Description of the task.
The lines to reproduce from the material below are those from the one containing "have hcur : st.1 + (grid.getD 0" through the one containing "rw [ih3]; simp [hm]", both included; write them out exactly and add nothing.
++++++++
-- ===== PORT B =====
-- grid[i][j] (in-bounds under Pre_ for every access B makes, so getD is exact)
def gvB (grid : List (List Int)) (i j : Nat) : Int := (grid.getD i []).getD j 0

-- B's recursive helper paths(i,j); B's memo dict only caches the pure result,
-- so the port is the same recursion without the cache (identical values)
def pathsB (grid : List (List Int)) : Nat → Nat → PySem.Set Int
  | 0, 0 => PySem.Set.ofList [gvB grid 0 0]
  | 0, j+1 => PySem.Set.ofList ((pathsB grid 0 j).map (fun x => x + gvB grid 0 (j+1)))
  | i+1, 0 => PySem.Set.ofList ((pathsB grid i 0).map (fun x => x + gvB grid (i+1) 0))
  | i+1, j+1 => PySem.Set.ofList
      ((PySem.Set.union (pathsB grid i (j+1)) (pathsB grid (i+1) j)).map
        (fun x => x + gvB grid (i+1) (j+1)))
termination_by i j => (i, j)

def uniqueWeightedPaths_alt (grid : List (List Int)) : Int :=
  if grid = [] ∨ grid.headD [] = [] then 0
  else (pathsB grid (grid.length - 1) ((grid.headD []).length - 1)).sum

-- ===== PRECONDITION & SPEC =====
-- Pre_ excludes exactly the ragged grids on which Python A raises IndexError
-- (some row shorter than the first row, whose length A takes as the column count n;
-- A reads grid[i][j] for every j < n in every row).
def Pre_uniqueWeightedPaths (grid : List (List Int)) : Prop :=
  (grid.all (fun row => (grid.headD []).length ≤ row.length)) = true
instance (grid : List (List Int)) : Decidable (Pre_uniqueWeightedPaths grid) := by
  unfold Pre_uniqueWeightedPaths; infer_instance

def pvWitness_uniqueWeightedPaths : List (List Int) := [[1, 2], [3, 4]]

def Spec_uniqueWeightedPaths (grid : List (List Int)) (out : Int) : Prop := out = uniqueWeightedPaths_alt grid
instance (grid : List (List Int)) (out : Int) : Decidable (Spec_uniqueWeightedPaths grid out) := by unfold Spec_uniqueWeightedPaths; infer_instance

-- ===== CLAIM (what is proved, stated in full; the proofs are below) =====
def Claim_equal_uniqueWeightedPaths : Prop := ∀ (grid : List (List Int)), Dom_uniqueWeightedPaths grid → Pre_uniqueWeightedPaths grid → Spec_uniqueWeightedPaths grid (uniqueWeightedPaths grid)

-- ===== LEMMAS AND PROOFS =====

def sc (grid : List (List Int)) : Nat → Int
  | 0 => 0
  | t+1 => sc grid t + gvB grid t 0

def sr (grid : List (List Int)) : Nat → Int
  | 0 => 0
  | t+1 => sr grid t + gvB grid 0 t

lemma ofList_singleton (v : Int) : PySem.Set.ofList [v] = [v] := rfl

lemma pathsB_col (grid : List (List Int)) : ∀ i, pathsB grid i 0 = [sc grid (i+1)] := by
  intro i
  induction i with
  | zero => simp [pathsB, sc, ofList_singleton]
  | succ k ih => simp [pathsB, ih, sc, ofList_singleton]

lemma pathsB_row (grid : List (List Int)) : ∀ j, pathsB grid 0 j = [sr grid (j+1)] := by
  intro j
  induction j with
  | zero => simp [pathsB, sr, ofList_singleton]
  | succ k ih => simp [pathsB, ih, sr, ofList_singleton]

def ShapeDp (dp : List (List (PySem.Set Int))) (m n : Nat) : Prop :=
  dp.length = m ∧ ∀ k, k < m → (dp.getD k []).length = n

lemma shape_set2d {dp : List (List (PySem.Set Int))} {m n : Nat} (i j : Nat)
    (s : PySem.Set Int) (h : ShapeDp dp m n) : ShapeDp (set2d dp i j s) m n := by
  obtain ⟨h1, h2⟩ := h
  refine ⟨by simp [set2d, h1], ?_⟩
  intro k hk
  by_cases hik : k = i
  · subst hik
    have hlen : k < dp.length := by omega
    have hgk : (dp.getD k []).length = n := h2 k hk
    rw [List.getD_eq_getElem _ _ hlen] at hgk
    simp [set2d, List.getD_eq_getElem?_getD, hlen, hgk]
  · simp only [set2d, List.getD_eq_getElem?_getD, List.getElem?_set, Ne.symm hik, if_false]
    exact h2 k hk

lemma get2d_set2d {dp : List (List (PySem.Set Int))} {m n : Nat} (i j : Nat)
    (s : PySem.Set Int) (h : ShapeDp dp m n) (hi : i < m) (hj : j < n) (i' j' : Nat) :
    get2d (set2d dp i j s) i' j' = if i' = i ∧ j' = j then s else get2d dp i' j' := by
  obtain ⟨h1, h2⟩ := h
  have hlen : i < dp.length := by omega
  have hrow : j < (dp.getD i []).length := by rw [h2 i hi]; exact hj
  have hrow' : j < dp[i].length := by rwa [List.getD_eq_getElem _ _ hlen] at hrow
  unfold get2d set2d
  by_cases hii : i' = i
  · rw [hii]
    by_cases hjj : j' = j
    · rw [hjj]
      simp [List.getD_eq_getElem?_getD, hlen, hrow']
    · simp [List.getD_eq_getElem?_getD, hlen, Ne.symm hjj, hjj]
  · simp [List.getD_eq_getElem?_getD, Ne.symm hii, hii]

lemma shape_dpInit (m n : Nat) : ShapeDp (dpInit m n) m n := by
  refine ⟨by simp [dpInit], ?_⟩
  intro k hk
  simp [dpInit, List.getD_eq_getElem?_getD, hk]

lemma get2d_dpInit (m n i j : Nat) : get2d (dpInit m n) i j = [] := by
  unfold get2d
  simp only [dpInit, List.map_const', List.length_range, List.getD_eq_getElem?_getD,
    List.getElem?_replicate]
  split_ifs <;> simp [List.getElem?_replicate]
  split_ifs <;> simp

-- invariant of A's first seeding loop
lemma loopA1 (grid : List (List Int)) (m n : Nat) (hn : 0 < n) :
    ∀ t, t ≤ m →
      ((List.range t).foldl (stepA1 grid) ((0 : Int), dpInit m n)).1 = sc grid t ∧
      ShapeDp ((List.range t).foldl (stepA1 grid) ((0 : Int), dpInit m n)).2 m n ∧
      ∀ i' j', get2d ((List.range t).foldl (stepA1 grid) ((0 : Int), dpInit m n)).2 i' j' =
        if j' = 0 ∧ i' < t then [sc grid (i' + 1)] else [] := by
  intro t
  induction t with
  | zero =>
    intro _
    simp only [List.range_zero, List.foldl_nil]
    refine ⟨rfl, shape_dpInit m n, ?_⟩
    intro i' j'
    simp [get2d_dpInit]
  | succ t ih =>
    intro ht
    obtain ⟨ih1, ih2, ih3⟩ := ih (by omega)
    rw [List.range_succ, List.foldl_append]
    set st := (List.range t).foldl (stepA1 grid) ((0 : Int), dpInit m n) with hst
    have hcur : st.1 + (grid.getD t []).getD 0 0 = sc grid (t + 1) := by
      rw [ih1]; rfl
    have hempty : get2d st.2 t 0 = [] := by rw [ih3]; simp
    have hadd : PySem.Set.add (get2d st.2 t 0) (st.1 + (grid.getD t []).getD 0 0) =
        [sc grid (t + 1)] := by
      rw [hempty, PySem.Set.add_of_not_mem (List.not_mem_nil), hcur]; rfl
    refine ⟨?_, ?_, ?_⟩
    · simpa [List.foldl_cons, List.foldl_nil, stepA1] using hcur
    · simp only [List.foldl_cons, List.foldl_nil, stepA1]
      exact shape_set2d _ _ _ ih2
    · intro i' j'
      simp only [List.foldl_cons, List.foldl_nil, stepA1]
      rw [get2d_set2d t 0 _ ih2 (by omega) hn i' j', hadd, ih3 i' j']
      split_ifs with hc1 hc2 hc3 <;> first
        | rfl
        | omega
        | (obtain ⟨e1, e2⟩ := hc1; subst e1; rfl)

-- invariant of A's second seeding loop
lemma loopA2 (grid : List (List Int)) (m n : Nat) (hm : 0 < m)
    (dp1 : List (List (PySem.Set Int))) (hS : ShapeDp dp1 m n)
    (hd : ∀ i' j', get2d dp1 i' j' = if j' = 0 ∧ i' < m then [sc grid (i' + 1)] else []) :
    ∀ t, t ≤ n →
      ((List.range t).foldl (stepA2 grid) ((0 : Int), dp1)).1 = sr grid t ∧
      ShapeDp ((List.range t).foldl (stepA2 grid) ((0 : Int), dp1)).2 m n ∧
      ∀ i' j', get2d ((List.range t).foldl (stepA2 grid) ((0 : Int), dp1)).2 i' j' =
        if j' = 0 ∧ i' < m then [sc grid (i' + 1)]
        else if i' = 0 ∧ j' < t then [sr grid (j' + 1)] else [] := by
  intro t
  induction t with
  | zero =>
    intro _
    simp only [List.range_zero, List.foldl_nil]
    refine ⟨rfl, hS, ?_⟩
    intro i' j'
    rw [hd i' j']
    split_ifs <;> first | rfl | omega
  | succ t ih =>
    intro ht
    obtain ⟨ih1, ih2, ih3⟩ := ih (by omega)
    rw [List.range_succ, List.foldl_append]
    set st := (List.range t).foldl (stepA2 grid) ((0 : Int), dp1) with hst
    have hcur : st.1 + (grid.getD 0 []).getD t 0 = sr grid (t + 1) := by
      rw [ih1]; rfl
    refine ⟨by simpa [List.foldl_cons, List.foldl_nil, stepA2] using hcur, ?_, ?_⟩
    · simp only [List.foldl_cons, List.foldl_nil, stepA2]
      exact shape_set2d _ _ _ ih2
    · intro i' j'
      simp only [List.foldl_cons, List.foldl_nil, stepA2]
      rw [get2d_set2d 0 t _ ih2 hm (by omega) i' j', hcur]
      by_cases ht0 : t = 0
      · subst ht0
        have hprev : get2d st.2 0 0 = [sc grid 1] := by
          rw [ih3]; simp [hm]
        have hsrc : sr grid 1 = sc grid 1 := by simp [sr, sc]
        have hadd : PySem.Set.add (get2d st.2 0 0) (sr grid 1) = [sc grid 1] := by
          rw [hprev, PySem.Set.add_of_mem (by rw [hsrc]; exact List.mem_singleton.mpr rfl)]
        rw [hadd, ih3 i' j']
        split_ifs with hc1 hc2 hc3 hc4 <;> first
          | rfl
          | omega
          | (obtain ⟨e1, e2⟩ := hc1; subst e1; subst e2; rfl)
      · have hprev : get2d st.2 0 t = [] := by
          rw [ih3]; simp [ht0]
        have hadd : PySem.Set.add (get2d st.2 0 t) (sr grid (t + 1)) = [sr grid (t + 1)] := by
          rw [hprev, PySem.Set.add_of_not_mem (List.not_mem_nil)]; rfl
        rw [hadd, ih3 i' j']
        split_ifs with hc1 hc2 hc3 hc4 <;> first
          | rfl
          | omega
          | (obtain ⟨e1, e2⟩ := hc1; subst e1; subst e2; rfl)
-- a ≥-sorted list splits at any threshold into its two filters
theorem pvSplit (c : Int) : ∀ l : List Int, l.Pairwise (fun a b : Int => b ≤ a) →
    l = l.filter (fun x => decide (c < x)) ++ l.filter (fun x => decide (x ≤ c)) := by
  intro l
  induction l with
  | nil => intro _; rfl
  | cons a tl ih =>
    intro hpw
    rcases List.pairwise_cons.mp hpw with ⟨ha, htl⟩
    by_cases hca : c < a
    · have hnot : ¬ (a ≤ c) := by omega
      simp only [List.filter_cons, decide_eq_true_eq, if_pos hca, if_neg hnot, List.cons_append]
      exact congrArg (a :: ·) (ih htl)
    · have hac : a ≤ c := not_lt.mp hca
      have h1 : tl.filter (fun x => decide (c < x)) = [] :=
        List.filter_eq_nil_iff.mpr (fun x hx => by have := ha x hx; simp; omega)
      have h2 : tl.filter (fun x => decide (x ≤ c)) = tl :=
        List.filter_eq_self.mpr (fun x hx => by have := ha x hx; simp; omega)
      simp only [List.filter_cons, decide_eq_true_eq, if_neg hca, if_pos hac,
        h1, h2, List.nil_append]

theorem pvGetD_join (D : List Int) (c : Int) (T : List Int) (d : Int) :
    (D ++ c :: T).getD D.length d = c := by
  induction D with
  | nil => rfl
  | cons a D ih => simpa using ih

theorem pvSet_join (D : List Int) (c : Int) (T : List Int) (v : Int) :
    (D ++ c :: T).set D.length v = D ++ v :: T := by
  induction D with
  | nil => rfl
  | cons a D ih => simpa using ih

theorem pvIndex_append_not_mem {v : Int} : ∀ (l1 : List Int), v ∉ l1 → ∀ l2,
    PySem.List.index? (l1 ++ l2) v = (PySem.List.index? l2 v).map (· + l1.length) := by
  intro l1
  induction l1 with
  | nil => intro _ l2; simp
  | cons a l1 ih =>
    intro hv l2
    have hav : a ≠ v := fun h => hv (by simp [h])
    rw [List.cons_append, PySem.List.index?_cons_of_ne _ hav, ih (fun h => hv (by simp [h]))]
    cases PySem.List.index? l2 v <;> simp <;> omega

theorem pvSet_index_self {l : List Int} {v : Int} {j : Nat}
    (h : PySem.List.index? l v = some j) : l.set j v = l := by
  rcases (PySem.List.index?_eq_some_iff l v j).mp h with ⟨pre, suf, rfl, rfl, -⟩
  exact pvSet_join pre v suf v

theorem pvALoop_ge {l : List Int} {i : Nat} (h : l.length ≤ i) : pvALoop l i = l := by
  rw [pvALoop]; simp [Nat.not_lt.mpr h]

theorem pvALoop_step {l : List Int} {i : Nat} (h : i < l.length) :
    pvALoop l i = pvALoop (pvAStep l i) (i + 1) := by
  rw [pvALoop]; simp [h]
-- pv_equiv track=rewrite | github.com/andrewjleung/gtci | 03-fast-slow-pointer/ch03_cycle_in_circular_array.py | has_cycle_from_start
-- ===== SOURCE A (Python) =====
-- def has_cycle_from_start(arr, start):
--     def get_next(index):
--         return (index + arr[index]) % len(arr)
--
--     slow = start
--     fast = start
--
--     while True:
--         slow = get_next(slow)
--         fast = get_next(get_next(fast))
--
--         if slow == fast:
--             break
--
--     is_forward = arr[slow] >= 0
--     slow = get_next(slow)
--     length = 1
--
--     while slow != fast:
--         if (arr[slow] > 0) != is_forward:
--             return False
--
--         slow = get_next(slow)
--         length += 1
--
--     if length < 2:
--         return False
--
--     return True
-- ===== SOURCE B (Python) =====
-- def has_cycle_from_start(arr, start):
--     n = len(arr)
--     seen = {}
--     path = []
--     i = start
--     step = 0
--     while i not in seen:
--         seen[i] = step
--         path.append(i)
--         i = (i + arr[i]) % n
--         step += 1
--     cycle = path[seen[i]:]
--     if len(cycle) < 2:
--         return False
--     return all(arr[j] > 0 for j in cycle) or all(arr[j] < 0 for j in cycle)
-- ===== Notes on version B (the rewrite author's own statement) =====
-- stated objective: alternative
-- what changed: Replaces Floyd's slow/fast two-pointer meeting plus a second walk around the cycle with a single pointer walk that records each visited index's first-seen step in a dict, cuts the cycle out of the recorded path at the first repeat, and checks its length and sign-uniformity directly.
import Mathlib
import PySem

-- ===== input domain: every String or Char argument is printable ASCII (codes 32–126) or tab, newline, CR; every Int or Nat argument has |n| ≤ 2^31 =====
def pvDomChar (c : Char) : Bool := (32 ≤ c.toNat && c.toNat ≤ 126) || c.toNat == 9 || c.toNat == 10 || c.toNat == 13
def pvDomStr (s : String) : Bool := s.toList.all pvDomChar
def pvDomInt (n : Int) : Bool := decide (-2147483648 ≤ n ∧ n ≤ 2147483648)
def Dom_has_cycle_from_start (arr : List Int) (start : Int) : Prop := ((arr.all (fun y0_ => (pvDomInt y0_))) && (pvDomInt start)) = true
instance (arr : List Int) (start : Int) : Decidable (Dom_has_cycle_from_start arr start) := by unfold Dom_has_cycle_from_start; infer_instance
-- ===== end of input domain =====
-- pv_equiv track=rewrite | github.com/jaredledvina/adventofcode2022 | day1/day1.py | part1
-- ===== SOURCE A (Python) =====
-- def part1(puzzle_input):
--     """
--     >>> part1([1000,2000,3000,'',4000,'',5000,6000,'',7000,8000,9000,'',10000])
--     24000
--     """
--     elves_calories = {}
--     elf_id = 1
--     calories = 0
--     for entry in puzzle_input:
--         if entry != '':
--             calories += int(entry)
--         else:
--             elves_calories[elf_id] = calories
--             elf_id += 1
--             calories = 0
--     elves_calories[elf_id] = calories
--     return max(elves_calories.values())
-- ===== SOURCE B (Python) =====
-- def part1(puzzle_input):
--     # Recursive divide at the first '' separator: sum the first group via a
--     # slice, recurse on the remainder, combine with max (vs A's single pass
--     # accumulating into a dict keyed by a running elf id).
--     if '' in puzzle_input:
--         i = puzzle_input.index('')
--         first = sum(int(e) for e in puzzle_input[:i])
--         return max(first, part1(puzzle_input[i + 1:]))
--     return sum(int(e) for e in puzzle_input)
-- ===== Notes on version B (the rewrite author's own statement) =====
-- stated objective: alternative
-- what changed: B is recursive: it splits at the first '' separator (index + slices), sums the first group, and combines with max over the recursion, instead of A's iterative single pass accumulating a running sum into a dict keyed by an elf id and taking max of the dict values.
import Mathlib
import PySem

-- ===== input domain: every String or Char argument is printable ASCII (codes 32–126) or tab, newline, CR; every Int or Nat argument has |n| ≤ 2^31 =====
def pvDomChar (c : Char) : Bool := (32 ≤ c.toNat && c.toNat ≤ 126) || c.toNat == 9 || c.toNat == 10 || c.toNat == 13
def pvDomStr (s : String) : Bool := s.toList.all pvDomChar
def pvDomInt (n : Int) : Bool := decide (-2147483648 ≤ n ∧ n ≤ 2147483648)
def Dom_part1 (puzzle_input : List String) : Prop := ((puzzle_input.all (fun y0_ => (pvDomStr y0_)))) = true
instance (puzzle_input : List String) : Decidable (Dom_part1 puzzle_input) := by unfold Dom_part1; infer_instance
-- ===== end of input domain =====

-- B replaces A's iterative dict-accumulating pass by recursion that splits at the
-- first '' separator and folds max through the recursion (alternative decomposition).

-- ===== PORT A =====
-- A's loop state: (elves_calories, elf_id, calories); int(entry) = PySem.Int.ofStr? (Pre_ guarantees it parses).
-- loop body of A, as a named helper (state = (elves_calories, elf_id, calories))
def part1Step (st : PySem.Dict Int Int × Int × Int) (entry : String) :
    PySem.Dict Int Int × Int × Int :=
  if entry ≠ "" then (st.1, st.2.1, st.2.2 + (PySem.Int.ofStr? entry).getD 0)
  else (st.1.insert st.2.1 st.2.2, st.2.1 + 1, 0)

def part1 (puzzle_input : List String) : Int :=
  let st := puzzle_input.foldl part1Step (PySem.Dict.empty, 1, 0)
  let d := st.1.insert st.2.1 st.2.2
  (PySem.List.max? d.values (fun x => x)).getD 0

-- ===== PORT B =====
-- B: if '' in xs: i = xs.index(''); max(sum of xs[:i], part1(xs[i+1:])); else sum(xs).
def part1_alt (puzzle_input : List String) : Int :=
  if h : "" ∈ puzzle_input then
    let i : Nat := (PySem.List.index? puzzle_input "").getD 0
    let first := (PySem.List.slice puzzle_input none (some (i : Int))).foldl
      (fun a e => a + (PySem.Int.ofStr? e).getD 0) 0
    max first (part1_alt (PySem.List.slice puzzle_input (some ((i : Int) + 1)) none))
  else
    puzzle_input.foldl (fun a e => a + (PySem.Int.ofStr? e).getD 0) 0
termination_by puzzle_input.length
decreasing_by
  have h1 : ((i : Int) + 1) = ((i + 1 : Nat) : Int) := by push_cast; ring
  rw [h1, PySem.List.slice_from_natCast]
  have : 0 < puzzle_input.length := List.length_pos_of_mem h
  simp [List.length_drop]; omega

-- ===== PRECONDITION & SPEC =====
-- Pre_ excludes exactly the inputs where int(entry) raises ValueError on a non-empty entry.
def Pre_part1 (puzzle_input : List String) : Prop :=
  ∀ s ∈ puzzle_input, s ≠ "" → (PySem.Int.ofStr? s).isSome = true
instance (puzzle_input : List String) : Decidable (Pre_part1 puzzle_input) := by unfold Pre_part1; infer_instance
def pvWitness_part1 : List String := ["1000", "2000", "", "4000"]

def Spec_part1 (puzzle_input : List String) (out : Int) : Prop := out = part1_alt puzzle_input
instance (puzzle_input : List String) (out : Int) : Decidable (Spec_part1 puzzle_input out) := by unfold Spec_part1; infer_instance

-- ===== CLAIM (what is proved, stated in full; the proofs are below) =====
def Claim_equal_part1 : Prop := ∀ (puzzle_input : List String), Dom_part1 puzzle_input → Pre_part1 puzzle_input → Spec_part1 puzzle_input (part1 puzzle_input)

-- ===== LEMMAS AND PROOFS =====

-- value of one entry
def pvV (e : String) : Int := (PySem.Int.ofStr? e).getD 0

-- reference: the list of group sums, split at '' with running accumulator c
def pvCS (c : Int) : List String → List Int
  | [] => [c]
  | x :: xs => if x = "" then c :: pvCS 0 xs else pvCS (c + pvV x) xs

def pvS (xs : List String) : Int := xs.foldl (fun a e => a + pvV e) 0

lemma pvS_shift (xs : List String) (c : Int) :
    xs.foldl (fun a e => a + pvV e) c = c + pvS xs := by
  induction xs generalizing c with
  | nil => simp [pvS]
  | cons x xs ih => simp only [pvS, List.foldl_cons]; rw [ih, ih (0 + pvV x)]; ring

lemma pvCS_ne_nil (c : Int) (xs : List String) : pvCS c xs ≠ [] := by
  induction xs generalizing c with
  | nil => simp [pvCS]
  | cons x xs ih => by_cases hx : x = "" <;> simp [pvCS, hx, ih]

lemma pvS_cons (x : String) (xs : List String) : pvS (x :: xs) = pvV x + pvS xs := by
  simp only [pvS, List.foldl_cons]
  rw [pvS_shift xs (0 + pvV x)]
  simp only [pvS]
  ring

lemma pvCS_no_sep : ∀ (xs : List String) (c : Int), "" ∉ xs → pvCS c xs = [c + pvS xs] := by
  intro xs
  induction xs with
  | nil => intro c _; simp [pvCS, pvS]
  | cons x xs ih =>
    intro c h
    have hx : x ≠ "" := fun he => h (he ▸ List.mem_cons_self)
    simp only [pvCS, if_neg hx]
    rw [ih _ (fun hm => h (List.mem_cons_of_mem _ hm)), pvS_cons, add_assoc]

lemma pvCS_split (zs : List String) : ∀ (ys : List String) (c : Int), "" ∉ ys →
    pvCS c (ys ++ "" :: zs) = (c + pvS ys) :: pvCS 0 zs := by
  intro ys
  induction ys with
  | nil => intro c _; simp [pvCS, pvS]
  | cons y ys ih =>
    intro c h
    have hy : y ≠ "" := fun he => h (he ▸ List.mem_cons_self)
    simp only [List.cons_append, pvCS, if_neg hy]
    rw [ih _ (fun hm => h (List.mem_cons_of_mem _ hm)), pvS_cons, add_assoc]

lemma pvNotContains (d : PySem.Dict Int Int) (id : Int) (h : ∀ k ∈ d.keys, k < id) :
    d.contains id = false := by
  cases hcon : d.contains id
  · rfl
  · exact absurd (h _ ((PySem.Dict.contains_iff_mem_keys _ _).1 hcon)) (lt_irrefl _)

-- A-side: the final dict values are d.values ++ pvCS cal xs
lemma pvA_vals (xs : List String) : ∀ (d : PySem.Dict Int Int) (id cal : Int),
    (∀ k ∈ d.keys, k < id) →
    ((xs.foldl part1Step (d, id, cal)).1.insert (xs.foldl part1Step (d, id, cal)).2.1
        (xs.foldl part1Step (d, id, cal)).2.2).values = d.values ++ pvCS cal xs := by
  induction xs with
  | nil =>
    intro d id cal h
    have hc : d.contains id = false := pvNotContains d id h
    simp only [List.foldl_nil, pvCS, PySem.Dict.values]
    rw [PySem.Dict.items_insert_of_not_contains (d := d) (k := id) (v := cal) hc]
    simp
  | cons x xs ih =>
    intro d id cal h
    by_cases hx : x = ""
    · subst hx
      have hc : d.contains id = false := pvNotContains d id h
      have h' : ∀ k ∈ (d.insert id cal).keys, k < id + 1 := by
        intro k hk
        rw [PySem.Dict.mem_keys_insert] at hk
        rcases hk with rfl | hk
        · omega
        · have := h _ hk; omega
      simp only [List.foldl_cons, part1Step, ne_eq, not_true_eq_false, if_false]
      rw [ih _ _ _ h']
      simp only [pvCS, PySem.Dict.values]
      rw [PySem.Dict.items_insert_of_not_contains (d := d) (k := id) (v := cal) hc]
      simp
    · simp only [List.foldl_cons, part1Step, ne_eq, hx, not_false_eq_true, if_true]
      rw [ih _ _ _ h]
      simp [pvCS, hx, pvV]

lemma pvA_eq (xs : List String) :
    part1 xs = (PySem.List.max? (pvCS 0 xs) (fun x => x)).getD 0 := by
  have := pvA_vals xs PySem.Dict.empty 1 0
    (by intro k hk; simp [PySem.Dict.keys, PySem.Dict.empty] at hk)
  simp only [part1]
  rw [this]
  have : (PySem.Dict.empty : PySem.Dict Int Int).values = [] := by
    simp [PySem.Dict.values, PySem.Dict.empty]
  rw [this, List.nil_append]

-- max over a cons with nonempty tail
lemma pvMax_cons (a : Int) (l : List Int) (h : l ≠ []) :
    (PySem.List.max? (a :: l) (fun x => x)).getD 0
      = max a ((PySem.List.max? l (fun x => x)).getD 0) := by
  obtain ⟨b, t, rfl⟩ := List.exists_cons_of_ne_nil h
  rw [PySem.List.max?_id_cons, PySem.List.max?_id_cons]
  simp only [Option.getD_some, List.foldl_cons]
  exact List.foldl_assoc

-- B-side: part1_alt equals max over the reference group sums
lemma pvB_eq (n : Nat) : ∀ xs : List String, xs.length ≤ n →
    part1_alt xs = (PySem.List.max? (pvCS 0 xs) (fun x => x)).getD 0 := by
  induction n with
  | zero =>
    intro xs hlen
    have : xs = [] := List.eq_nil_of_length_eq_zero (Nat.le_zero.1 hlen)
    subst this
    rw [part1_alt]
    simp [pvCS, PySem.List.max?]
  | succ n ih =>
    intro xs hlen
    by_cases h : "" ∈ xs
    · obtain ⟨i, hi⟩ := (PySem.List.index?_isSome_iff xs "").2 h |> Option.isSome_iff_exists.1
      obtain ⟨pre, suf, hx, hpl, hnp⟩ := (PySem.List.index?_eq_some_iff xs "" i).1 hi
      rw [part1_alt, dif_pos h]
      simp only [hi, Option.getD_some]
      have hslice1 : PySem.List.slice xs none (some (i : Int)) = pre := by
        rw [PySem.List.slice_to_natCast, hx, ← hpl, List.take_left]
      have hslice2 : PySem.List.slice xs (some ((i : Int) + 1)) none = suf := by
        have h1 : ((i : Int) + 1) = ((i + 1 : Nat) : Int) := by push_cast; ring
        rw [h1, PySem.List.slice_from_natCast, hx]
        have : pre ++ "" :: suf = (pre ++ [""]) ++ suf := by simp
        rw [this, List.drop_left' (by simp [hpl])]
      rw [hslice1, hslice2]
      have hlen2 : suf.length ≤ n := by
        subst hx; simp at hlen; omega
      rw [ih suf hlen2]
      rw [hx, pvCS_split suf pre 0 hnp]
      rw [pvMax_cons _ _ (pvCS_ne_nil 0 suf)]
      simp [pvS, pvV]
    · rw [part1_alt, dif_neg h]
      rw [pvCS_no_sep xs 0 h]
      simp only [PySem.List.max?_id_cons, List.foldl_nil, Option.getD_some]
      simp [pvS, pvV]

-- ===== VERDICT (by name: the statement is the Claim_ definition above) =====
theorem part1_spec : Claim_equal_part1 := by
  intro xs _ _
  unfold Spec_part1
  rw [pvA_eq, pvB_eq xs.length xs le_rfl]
++++++++
Result for this task.
    have hcur : st.1 + (grid.getD 0 []).getD t 0 = sr grid (t + 1) := by
      rw [ih1]; rfl
    refine ⟨by simpa [List.foldl_cons, List.foldl_nil, stepA2] using hcur, ?_, ?_⟩
    · simp only [List.foldl_cons, List.foldl_nil, stepA2]
      exact shape_set2d _ _ _ ih2
    · intro i' j'
      simp only [List.foldl_cons, List.foldl_nil, stepA2]
      rw [get2d_set2d 0 t _ ih2 hm (by omega) i' j', hcur]
      by_cases ht0 : t = 0
      · subst ht0
        have hprev : get2d st.2 0 0 = [sc grid 1] := by
          rw [ih3]; simp [hm]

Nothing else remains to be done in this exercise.